Have you done any performance analysis of http_client with WCF as the http listener?

Is there any possibility that the focus on http_listener in REST SDK will never be picked up in future and will it get dropped out from the future plan?

Jun 8, 2015 at 7:22 PM
Hi Ganesha,

Regarding the http_listener - we are not actively doing any work on it right now and don't currently have any plans to. It is missing some important features and hasn't received the same amount of work as other parts of the library. This is the reason it is marked as beta and in an experimental namespace.

Jun 9, 2015 at 3:04 PM
Hi Steve,

I did 2 things today.
  • Used 2.6.0 of REST SDK instead of 2.5.0. There seems to be some fix in 2.6. for http_listener.
  • Used a different client system
    The download of data is now very fast (between 1 to 1.5 sec)!
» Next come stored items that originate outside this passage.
-- pv_equiv track=rewrite | github.com/kylebegovich/ProjectEuler | Python/Solved/Page3+/Problem205.py | calc_wins
-- ===== SOURCE A (Python) =====
-- def calc_wins(distro1, distro2):
--     p1_wins = 0
--     l1 = len(distro1)
--     l2 = len(distro2)
--     for i in range(l1):
--         for j in range(l2):
--             if i > j:
--                 p1_wins += distro1[i] * distro2[j]
--
--     return p1_wins
-- ===== SOURCE B (Python) =====
-- def calc_wins(distro1, distro2):
--     total = 0
--     prefix = 0
--     for i, x in enumerate(distro1):
--         total += x * prefix
--         if i < len(distro2):
--             prefix += distro2[i]
--     return total
-- ===== Notes on version B (the rewrite author's own statement) =====
-- stated objective: faster
-- what changed: Replaced the nested index loops (for each i, rescan all of distro2 testing i>j) by a single pass over distro1 that maintains a running prefix sum of distro2, so the inner scan disappears.
import Mathlib
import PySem

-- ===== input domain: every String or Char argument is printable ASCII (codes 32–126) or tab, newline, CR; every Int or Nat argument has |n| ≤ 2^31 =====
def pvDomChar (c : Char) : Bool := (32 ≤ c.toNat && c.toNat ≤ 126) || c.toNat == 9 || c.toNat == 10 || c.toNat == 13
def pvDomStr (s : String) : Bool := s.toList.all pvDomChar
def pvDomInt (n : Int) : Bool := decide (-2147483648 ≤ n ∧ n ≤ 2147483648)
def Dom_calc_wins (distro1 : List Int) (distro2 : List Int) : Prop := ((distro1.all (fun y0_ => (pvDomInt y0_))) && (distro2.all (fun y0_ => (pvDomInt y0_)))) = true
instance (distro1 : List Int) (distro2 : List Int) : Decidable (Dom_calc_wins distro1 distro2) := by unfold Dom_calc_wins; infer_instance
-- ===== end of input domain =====

-- B replaces A's nested index scans by a single pass over distro1 with a running prefix sum of distro2 (asymptotically faster).
-- ===== PORT A =====
def calc_wins (distro1 : List Int) (distro2 : List Int) : Int :=
  let l1 : Int := distro1.length
  let l2 : Int := distro2.length
  (PySem.List.pyRange 0 l1 1).foldl (fun p1_wins i =>
    (PySem.List.pyRange 0 l2 1).foldl (fun p j =>
      if i > j then p + PySem.List.pyGetD distro1 i 0 * PySem.List.pyGetD distro2 j 0 else p)
      p1_wins) 0

-- ===== PORT B =====
-- Python's `prefix` variable is named `pfx` here (`prefix` is a Lean keyword).
def calc_wins_alt (distro1 : List Int) (distro2 : List Int) : Int :=
  ((PySem.List.enumerate distro1 0).foldl (fun (s : Int × Int) ix =>
      let total := s.1 + ix.2 * s.2
      let pfx := if ix.1 < (distro2.length : Int) then s.2 + PySem.List.pyGetD distro2 ix.1 0 else s.2
      (total, pfx)) (0, 0)).1

-- ===== PRECONDITION & SPEC =====
def Spec_calc_wins (distro1 : List Int) (distro2 : List Int) (out : Int) : Prop := out = calc_wins_alt distro1 distro2
instance (distro1 : List Int) (distro2 : List Int) (out : Int) : Decidable (Spec_calc_wins distro1 distro2 out) := by unfold Spec_calc_wins; infer_instance

-- ===== CLAIM (what is proved, stated in full; the proofs are below) =====
def Claim_equal_calc_wins : Prop := ∀ (distro1 : List Int) (distro2 : List Int), Dom_calc_wins distro1 distro2 → Spec_calc_wins distro1 distro2 (calc_wins distro1 distro2)

-- ===== LEMMAS AND PROOFS =====

/-- Common specification both loops compute: sum of x * (prefix sum of d2 up to the
index of x), walking xs with starting index k. -/
def specSum (d2 : List Int) : List Int → Nat → Int
  | [], _ => 0
  | x :: xs, k => x * (d2.take k).sum + specSum d2 xs (k + 1)

lemma take_min (d2 : List Int) (k : Nat) : d2.take (min k d2.length) = d2.take k := by
  rw [← List.take_take, List.take_length]

lemma take_snoc {d : List Int} {n : Nat} (h : n < d.length) :
    d.take (n + 1) = d.take n ++ [d[n]] := by
  rw [List.take_add_one, List.getElem?_eq_getElem h]; rfl

lemma inner_loop (d2 : List Int) (a : Int) (i : Int) (hi : 0 ≤ i) :
    ∀ (n : Nat), n ≤ d2.length → ∀ (p : Int),
      (PySem.List.pyRange 0 (n : Int) 1).foldl (fun p j =>
        if i > j then p + a * PySem.List.pyGetD d2 j 0 else p) p
      = p + a * (d2.take (min i.toNat n)).sum := by
  intro n
  induction n with
  | zero => intro _ p; simp [PySem.List.pyRange]
  | succ n ih =>
    intro hn p
    have h1 : ((n : Int)) + 1 = ((n + 1 : Nat) : Int) := by push_cast; ring
    rw [← h1, PySem.List.pyRange_one_succ_right (by positivity), List.foldl_append,
      ih (by omega) p]
    simp only [List.foldl_cons, List.foldl_nil]
    by_cases hcase : i > (n : Int)
    · have hmin1 : min i.toNat (n + 1) = n + 1 := by omega
      have hmin2 : min i.toNat n = n := by omega
      rw [if_pos hcase, hmin1, hmin2, take_snoc (by omega), List.sum_append,
        PySem.List.pyGetD_natCast, List.getD_eq_getElem d2 0 (by omega)]
      simp only [List.sum_cons, List.sum_nil]
      ring
    · have hmin : min i.toNat (n + 1) = min i.toNat n := by omega
      rw [if_neg hcase, hmin]

lemma specSum_append_singleton (d2 : List Int) (xs : List Int) (x : Int) :
    ∀ k, specSum d2 (xs ++ [x]) k = specSum d2 xs k + x * (d2.take (k + xs.length)).sum := by
  induction xs with
  | nil => intro k; simp [specSum]
  | cons y ys ih =>
    intro k
    have hk : k + 1 + ys.length = k + (ys.length + 1) := by omega
    simp only [List.cons_append, specSum, ih (k + 1), List.length_cons, hk]
    all_goals ring

lemma outer_loop (d1 d2 : List Int) :
    ∀ (n : Nat), n ≤ d1.length → ∀ (p : Int),
      (PySem.List.pyRange 0 (n : Int) 1).foldl (fun p1_wins i =>
        (PySem.List.pyRange 0 (d2.length : Int) 1).foldl (fun p j =>
          if i > j then p + PySem.List.pyGetD d1 i 0 * PySem.List.pyGetD d2 j 0 else p)
          p1_wins) p
      = p + specSum d2 (d1.take n) 0 := by
  intro n
  induction n with
  | zero => intro _ p; simp [PySem.List.pyRange, specSum]
  | succ n ih =>
    intro hn p
    have h1 : ((n : Int)) + 1 = ((n + 1 : Nat) : Int) := by push_cast; ring
    rw [← h1, PySem.List.pyRange_one_succ_right (by positivity), List.foldl_append,
      ih (by omega) p]
    simp only [List.foldl_cons, List.foldl_nil]
    rw [inner_loop d2 (PySem.List.pyGetD d1 (n : Int) 0) (n : Int) (by positivity)
      d2.length le_rfl, Int.toNat_natCast, take_min, take_snoc (show n < d1.length by omega),
      specSum_append_singleton, List.length_take_of_le (by omega),
      PySem.List.pyGetD_natCast, List.getD_eq_getElem d1 0 (by omega)]
    simp only [Nat.zero_add]
    ring

lemma prefix_step (d2 : List Int) (k : Nat) :
    (if (k : Int) < (d2.length : Int) then (d2.take k).sum + PySem.List.pyGetD d2 (k : Int) 0
     else (d2.take k).sum) = (d2.take (k + 1)).sum := by
  by_cases h : k < d2.length
  · rw [if_pos (by exact_mod_cast h), PySem.List.pyGetD_natCast,
      List.getD_eq_getElem d2 0 h, take_snoc h, List.sum_append]
    simp
  · rw [if_neg (by exact_mod_cast h), List.take_of_length_le (by omega),
      List.take_of_length_le (by omega)]

lemma B_loop (d2 : List Int) :
    ∀ (xs : List Int) (k : Nat) (t : Int),
      ((PySem.List.enumerate xs (k : Int)).foldl (fun (s : Int × Int) ix =>
          let total := s.1 + ix.2 * s.2
          let pfx := if ix.1 < (d2.length : Int) then s.2 + PySem.List.pyGetD d2 ix.1 0 else s.2
          (total, pfx)) (t, (d2.take k).sum)).1
      = t + specSum d2 xs k := by
  intro xs
  induction xs with
  | nil => intro k t; simp [PySem.List.enumerate, specSum]
  | cons x xs ih =>
    intro k t
    rw [PySem.List.enumerate_cons, List.foldl_cons]
    simp only
    rw [prefix_step d2 k]
    have h1 : ((k : Int)) + 1 = ((k + 1 : Nat) : Int) := by push_cast; ring
    rw [h1, ih (k + 1) (t + x * (d2.take k).sum)]
    simp [specSum]; ring

-- ===== VERDICT (by name: the statement is the Claim_ definition above) =====
theorem calc_wins_spec : Claim_equal_calc_wins := by
  intro d1 d2 _
  unfold Spec_calc_wins calc_wins calc_wins_alt
  simp only
  rw [outer_loop d1 d2 d1.length le_rfl 0, List.take_length]
  have := B_loop d2 d1 0 0
  simp only [Nat.cast_zero, List.take_zero, List.sum_nil] at this
  rw [this]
So this is certainly a good news.:-)
Now could you please elaborate a bit on "It is missing some important features" in your previous message.

Jun 9, 2015 at 4:28 PM
Hi Ganesha,

A few examples of major features missing include, authentication, HTTPS (only implemented on Windows), and persistent connections (only implemented on Windows).

Jun 9, 2015 at 5:41 PM
Hi Steve,

I am interested only in Windows deployment. So do you mean the features in http_listener are almost complete for Windows deployment? Anything is missing for Windows?

Jun 9, 2015 at 5:53 PM
On all the platforms I consider the http_listener to still be a beta state. Depending on what features you want or need it might be complete enough, there is no authentication support, no client or server certificate support, very few if any configuration options. You can take a look at the outstanding issues, by clicking the "Issues" tab and selecting the http_listener component. From a quality perspective we didn't do any scale testing, reliability testing (since a server component), very little performance work has been done.

You always could implement and contribute back any features if you wanted to as well.

Jun 9, 2015 at 6:20 PM
Thanks Steve. Let me check other aspects that we need.